Retail Store Prescriptive Analytics:
Much of the business world is still involved and using both descriptive and predictive analytics for smart decision-making. However, the main shortcoming retail store descriptive analytics reports that tells you what has happened, how often they have happened, where in your business processes they have happened. These are historical reports. The prescriptive retail analytics tell you why what has happened, happened. It will extrapolate trends into the future if you maintain the same path. And it suggests what you need to do, either to correct what is not working or to sustain what is working. This is where the retail store analytics decision-making process is currently at.

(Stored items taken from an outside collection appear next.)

-- pv_equiv track=rewrite | github.com/ggzor/competitive-programming | Kattis/fruitbaskets.py | solve
-- ===== SOURCE A (Python) =====
-- def solve(fs):
--     memo = [None] * len(fs)
--     for i in range(len(fs) - 1, -1, -1):
--         x = fs[i]
--         acc = x if x >= 200 else 0
--         scount = 1 if x >= 200 else 0
--         l = [] if x >= 200 else [x]
--
--         for j in range(i + 1, len(fs)):
--             for y in memo[j][1]:
--                 v = x + y
--                 if v >= 200:
--                     acc += v
--                     scount += 1
--                 else:
--                     l.append(v)
--
--         if i + 1 < len(fs):
--             if memo[i + 1][0] > 0:
--                 acc += 2 * memo[i + 1][0] + x * memo[i + 1][2]
--                 scount += 2 * memo[i + 1][2]
--
--         memo[i] = (acc, l, scount)
--
--     return memo[0][0]
-- ===== SOURCE B (Python) =====
-- def solve(fs):
--     # One right-to-left pass over fs aggregating subsets by their sum in a counter,
--     # instead of A's memo array of per-index lists of every individual small subset sum.
--     acc = 0      # total of the sums of subsets already classified as >= 200
--     bcount = 0   # how many such subsets
--     cnt = {}     # small sum -> number of still-small (every suffix-sum < 200) subsets with that sum
--     for x in reversed(fs):
--         if acc > 0:
--             nacc = 2 * acc + x * bcount
--             nbcount = 2 * bcount
--         else:
--             # A's recurrence keeps earlier classified subsets only while their total is positive
--             nacc = 0
--             nbcount = 0
--         ncnt = dict(cnt)
--         for s, c in cnt.items():
--             t = x + s
--             if t >= 200:
--                 nacc += t * c
--                 nbcount += c
--             else:
--                 ncnt[t] = ncnt.get(t, 0) + c
--         if x >= 200:
--             nacc += x
--             nbcount += 1
--         else:
--             ncnt[x] = ncnt.get(x, 0) + 1
--         acc, bcount, cnt = nacc, nbcount, ncnt
--     return acc
-- ===== Notes on version B (the rewrite author's own statement) =====
-- stated objective: alternative
-- what changed: Replaces A's memo array of per-index lists holding every individual small subset sum (re-scanned by nested loops) with one right-to-left pass over a dict that counts still-small subsets by their sum, so duplicate sums collapse into one counter entry.
import Mathlib
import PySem

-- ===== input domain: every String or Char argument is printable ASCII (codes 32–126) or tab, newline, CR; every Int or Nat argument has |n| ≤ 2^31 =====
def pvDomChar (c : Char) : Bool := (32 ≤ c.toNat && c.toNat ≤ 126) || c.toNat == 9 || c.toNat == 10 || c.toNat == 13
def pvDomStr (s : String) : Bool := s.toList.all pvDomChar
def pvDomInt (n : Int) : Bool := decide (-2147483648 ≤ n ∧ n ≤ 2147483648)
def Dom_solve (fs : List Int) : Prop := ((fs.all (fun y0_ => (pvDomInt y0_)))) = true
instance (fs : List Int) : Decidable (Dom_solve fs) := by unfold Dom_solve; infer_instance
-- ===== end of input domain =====

-- B replaces A's memo array of per-index lists holding every individual small subset sum
-- (re-scanned by nested loops) with a single right-to-left pass keeping one counter that
-- aggregates still-small subsets by their sum (objective: alternative).

-- ===== PORT A =====
-- state of A's inner double loop: (acc, scount, l)
def stepInner (x : Int) (st : Int × Int × List Int) (y : Int) : Int × Int × List Int :=
  let v := x + y
  if 200 ≤ v then (st.1 + v, st.2.1 + 1, st.2.2) else (st.1, st.2.1, st.2.2 ++ [v])

-- one iteration of A's outer loop: memo entry for index i from the entries for i+1 … n-1
def stepA (x : Int) (prev : List (Int × List Int × Int)) : Int × List Int × Int :=
  let st0 : Int × Int × List Int :=
    (if 200 ≤ x then x else 0, if 200 ≤ x then 1 else 0, if 200 ≤ x then [] else [x])
  let st := prev.foldl (fun st m => m.2.1.foldl (stepInner x) st) st0
  match prev with
  | [] => (st.1, st.2.2, st.2.1)
  | m1 :: _ =>
    if m1.1 > 0 then (st.1 + 2 * m1.1 + x * m1.2.2, st.2.2, st.2.1 + 2 * m1.2.2)
    else (st.1, st.2.2, st.2.1)

-- the memo list built from the right: memoFold fs = [memo[0], memo[1], …]
def memoFold : List Int → List (Int × List Int × Int)
  | [] => []
  | x :: s => stepA x (memoFold s) :: memoFold s

def solve (fs : List Int) : Int := ((memoFold fs).headD (0, [], 0)).1

-- ===== PORT B =====
-- body of B's inner loop 'for s, c in cnt.items()' over state (nacc, nbcount, ncnt)
def bInner (x : Int) (st : Int × Int × PySem.Dict Int Int) (sc : Int × Int) :
    Int × Int × PySem.Dict Int Int :=
  let t := x + sc.1
  if 200 ≤ t then (st.1 + t * sc.2, st.2.1 + sc.2, st.2.2)
  else (st.1, st.2.1, st.2.2.insert t (st.2.2.getD t 0 + sc.2))

-- one iteration of B's single pass, state (acc, bcount, cnt)
def bStep (st : Int × Int × PySem.Dict Int Int) (x : Int) : Int × Int × PySem.Dict Int Int :=
  let init : Int × Int × PySem.Dict Int Int :=
    if st.1 > 0 then (2 * st.1 + x * st.2.1, 2 * st.2.1, st.2.2) else (0, 0, st.2.2)
  let st2 := st.2.2.items.foldl (bInner x) init
  if 200 ≤ x then (st2.1 + x, st2.2.1 + 1, st2.2.2)
  else (st2.1, st2.2.1, st2.2.2.insert x (st2.2.2.getD x 0 + 1))

def solve_alt (fs : List Int) : Int :=
  (fs.reverse.foldl bStep (0, 0, PySem.Dict.empty)).1

-- ===== PRECONDITION & SPEC =====
-- Pre_ excludes only the empty list, on which A raises IndexError (memo[0] of an empty memo).
def Pre_solve (fs : List Int) : Prop := fs ≠ []
instance (fs : List Int) : Decidable (Pre_solve fs) := by unfold Pre_solve; infer_instance
def pvWitness_solve : List Int := [100, 150, 60]

def Spec_solve (fs : List Int) (out : Int) : Prop := out = solve_alt fs
instance (fs : List Int) (out : Int) : Decidable (Spec_solve fs out) := by unfold Spec_solve; infer_instance

-- ===== CLAIM (what is proved, stated in full; the proofs are below) =====
def Claim_equal_solve : Prop := ∀ (fs : List Int), Dom_solve fs → Pre_solve fs → Spec_solve fs (solve fs)

-- ===== LEMMAS AND PROOFS =====

-- characterisation of A's inner double loop over one list of small sums
lemma inner_char (x : Int) (L : List Int) (st : Int × Int × List Int) :
    L.foldl (stepInner x) st =
      (st.1 + ((L.map (fun y => x + y)).filter (fun v => 200 ≤ v)).sum,
       st.2.1 + (((L.map (fun y => x + y)).filter (fun v => 200 ≤ v)).length : Int),
       st.2.2 ++ (L.map (fun y => x + y)).filter (fun v => v < 200)) := by
  induction L generalizing st with
  | nil => simp
  | cons y L ih =>
    obtain ⟨a, b, c⟩ := st
    simp only [List.foldl_cons, List.map_cons, List.filter_cons]
    by_cases h : (200:Int) ≤ x + y
    · rw [show stepInner x (a, b, c) y = (a + (x + y), b + 1, c) by
        simp [stepInner, h], ih]
      simp only [h, decide_true, if_pos, show ¬ (x + y < 200) by omega, decide_false,
        Bool.false_eq_true, if_neg, not_false_iff, List.sum_cons, List.length_cons]
      refine congrArg₂ _ (by ring) (congrArg₂ _ (by push_cast; ring) rfl)
    · rw [show stepInner x (a, b, c) y = (a, b, c ++ [x + y]) by
        simp [stepInner, h], ih]
      simp only [show ((x:Int) + y < 200) by omega, decide_true, if_pos, h, decide_false,
        Bool.false_eq_true, if_neg, not_false_iff, List.append_assoc, List.singleton_append]

lemma foldl_inner_eq (x : Int) (ls : List (Int × List Int × Int)) (st : Int × Int × List Int) :
    ls.foldl (fun st m => m.2.1.foldl (stepInner x) st) st
      = (ls.flatMap (fun m => m.2.1)).foldl (stepInner x) st := by
  induction ls generalizing st with
  | nil => simp
  | cons m ls ih => simp [List.flatMap_cons, List.foldl_append, ih]

-- B applied from the right: structural companion of memoFold
def bFold : List Int → Int × Int × PySem.Dict Int Int
  | [] => (0, 0, PySem.Dict.empty)
  | x :: s => bStep (bFold s) x

lemma foldl_reverse_eq_bFold (fs : List Int) :
    fs.reverse.foldl bStep (0, 0, PySem.Dict.empty) = bFold fs := by
  induction fs with
  | nil => rfl
  | cons x s ih => simp [List.reverse_cons, List.foldl_append, ih, bFold]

However, the emerging future trend is in prescriptive analytics. Prescriptive analytics uses both the outcomes or outputs of your descriptive and predictive analytics to extrapolate into the future to tell you what may happen, and what the best possible future options are, given your current situation. To know the possible implications of future actions, or to take advantage of predicted forecasts, and to mitigate against future risk, prescriptive analytics software is the tool for such decision-making process. With some software, these decisions can be iterated continuously and automatically based on updated data availability in real time. Prescriptive analytics is excellent for scenario planning. For instance, given variables A, B, and C, if you chose variables A and B as inputs, prescriptive analytics will tell you the possible outcome, D. But if instead, you chose variable options A and C, as your input variables, the possible different result will be G, and you will know this in real time.
In Conclusion
Retail business decisions were in the past made on the basis of intuition and rules-of-thumb. Analytics has almost taken away the guesswork inherent in retail business management. Smart retailers are now taking advantage of the smart options afforded by retail analytics. As retail businesses continue to be volatile, complex and ambiguous, you have little room for guesswork. You want to have the capacity to measure everything. You want to know the impact on your business bottom line of the choices and judgments you make. Retail business analytics can help, but the old adage, “garbage in garbage out” still holds. Therefore, the quality of the decision outcomes you get using retail business analytics will depend on the quality of input data available to you, the choices of what outputs you desire to measure and use. There are many vendors of retail business analytics software, that will meet the size of your business and the resources available to you. However, irrespective of the case, whether you are an independent retailer or a retail chain, you will be better off using retail analytics software, including spreadsheets to drill down on data, then to depend on guesswork and rules-of-thumb.